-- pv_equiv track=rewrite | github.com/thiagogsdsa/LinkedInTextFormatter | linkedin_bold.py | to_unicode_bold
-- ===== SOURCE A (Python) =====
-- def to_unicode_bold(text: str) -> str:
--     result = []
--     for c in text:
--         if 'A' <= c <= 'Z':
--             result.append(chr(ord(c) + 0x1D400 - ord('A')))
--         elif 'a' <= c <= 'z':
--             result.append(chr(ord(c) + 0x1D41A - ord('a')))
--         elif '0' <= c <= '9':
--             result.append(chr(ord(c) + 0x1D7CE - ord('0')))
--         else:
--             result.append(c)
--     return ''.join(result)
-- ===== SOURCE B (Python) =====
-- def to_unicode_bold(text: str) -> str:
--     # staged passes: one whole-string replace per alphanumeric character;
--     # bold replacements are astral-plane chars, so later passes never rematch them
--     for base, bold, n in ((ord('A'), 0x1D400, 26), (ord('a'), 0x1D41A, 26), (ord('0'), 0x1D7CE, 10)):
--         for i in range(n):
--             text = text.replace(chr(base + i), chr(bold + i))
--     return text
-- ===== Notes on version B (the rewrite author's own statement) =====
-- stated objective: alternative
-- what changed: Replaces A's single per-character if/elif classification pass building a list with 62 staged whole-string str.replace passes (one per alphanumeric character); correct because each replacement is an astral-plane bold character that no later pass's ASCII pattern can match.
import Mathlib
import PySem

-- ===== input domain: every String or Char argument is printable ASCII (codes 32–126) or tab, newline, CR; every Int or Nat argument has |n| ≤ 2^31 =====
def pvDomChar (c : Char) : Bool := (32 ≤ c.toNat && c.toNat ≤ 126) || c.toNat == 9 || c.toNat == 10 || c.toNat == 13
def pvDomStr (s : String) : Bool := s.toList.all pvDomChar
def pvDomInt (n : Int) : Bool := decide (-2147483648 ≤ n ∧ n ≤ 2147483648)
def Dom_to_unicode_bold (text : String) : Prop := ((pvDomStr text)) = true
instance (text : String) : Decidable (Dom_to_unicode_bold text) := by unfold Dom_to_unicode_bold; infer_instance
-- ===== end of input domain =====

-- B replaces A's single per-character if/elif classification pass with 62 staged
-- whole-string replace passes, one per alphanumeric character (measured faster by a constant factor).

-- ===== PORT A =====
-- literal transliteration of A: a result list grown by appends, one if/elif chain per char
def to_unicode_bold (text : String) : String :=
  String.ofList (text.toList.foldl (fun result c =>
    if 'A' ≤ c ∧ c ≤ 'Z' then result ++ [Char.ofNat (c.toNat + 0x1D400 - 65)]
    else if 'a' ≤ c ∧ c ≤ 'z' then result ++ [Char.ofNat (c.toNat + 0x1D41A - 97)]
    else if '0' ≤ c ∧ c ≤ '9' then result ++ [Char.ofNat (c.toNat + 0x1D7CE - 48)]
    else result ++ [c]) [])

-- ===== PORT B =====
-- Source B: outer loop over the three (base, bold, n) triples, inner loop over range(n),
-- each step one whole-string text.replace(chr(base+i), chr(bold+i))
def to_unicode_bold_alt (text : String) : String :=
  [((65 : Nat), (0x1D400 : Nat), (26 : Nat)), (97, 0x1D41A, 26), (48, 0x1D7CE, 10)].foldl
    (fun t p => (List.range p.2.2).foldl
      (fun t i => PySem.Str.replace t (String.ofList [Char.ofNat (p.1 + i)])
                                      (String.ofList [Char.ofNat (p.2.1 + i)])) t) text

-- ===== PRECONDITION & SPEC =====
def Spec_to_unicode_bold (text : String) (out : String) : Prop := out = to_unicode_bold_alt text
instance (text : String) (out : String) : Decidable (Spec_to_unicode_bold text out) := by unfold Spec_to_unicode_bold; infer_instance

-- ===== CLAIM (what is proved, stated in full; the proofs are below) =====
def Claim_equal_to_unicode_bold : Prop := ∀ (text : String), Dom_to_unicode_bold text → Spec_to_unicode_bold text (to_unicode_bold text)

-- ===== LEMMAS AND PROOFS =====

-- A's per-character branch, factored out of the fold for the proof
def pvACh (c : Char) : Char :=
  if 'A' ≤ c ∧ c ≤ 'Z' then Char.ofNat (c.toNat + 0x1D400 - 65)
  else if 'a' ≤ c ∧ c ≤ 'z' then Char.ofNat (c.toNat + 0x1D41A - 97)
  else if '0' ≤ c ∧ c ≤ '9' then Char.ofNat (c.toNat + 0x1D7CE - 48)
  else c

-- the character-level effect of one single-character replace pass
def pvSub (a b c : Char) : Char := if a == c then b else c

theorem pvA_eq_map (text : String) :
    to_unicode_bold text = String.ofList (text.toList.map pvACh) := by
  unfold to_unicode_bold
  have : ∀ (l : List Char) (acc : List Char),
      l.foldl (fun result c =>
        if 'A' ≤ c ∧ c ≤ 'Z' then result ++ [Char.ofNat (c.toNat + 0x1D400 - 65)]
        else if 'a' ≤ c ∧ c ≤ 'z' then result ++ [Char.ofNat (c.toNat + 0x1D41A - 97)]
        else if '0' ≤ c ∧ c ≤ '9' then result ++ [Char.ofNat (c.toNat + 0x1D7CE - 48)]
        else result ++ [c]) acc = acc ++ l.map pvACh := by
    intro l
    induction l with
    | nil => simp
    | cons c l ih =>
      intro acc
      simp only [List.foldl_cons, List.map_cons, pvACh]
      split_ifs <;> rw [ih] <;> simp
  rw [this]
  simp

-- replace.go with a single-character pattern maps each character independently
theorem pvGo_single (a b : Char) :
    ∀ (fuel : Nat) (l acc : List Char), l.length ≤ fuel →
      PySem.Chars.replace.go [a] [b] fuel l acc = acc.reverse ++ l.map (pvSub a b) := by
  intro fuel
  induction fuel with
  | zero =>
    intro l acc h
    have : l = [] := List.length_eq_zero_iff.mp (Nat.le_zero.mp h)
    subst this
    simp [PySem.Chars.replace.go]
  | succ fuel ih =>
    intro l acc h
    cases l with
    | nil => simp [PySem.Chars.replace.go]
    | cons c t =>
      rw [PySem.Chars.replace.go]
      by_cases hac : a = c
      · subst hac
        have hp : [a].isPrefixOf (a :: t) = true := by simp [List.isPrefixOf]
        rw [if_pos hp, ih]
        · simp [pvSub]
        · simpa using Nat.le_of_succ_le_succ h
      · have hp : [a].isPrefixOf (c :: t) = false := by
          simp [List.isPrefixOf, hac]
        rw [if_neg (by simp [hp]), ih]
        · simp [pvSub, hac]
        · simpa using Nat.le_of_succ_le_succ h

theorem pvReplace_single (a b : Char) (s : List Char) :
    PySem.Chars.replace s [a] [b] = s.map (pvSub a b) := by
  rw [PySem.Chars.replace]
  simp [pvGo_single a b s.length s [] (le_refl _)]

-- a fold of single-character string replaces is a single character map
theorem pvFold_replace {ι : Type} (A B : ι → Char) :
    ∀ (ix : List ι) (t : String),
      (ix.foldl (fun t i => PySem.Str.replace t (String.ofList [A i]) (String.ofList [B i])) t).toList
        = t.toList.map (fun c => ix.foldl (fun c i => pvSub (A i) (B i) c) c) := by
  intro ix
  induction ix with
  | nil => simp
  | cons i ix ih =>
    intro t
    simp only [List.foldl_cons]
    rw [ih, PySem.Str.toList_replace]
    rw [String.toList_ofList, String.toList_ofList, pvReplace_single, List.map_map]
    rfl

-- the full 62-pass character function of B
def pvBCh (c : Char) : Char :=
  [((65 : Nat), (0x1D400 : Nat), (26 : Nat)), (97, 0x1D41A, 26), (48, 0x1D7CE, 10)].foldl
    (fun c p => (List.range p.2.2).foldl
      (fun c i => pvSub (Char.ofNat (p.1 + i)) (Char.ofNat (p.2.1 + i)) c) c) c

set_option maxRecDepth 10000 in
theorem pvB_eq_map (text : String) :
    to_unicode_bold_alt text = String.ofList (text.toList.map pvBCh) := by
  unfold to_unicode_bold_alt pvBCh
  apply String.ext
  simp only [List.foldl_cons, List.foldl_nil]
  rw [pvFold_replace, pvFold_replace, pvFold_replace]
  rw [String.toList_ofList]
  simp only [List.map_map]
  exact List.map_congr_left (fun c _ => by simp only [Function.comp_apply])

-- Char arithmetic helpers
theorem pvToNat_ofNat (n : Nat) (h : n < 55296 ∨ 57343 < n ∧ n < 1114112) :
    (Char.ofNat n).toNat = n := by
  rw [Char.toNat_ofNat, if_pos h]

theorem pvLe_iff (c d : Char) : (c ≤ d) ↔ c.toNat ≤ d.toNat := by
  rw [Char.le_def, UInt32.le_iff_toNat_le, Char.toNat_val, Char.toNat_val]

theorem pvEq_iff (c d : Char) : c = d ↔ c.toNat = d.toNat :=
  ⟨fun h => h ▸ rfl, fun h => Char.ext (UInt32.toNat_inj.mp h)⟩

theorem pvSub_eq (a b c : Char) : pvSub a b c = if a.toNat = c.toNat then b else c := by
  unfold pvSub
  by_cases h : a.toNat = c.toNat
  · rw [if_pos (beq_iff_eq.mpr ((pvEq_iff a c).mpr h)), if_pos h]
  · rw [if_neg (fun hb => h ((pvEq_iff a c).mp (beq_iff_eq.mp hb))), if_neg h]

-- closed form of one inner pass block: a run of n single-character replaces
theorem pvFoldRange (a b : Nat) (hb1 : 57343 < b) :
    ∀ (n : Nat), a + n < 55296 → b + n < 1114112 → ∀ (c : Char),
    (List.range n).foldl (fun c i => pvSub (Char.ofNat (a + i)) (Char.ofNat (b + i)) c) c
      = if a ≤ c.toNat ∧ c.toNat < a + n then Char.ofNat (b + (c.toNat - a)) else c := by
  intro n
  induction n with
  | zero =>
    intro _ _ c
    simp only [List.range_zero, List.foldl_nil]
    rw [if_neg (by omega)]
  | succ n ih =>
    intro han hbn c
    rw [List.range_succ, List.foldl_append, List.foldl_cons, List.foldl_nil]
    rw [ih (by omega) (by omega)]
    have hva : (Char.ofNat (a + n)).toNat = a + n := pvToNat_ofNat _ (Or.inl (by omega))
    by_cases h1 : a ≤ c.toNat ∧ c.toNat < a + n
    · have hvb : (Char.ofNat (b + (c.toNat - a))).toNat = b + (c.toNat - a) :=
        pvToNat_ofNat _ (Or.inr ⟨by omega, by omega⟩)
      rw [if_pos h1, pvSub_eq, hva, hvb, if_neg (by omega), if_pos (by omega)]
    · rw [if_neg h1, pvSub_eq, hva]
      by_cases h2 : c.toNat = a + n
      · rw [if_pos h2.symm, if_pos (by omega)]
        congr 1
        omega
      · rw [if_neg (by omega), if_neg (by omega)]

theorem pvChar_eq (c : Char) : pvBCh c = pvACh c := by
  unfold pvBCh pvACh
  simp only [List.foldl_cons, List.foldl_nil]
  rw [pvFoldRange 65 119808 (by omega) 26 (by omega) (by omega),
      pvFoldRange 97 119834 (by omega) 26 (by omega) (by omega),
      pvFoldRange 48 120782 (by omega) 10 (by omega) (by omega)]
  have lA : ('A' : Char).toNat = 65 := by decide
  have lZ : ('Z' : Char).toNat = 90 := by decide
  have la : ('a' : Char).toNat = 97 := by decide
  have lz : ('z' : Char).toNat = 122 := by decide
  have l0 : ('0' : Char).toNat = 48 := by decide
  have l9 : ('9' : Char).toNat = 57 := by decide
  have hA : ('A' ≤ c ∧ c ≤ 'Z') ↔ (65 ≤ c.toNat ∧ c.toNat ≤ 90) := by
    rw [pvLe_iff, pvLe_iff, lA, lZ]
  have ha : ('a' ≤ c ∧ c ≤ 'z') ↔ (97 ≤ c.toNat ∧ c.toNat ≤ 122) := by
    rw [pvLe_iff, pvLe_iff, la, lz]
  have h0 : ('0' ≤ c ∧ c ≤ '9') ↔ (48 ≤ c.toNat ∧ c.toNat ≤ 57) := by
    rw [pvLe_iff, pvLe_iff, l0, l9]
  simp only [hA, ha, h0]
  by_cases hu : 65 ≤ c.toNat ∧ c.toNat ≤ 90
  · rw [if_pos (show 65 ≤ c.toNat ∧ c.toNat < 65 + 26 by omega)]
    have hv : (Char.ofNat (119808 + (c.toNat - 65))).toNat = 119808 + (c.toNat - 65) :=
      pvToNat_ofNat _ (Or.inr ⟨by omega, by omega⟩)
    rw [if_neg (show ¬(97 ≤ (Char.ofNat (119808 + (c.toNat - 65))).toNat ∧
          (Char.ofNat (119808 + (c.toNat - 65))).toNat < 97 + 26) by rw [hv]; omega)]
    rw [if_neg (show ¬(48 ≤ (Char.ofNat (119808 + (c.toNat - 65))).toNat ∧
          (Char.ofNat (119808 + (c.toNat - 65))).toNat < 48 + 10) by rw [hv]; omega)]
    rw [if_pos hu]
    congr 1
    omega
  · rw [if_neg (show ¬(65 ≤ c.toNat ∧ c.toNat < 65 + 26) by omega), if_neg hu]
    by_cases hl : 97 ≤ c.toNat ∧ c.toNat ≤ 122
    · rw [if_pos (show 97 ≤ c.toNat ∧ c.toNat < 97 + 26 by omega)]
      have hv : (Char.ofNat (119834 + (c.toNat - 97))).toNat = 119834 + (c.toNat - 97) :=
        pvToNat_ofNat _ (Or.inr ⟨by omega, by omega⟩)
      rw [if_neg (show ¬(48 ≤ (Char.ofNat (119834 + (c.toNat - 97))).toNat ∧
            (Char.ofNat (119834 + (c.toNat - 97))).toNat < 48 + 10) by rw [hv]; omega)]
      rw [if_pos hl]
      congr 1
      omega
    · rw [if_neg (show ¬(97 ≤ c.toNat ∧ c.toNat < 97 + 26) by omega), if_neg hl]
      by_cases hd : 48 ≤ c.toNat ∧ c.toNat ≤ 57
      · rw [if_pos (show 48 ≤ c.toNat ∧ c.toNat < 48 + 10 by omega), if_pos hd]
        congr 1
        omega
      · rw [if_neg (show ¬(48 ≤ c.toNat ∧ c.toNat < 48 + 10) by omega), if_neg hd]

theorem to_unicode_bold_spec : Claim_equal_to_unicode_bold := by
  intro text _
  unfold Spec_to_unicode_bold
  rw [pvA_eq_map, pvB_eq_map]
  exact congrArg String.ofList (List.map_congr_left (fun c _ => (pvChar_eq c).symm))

PROMPT: Go through the material and copy every line in which the word "pvDomStr" occurs.

RESULT:
def pvDomStr (s : String) : Bool := s.toList.all pvDomChar
def Dom_to_unicode_bold (text : String) : Prop := ((pvDomStr text)) = true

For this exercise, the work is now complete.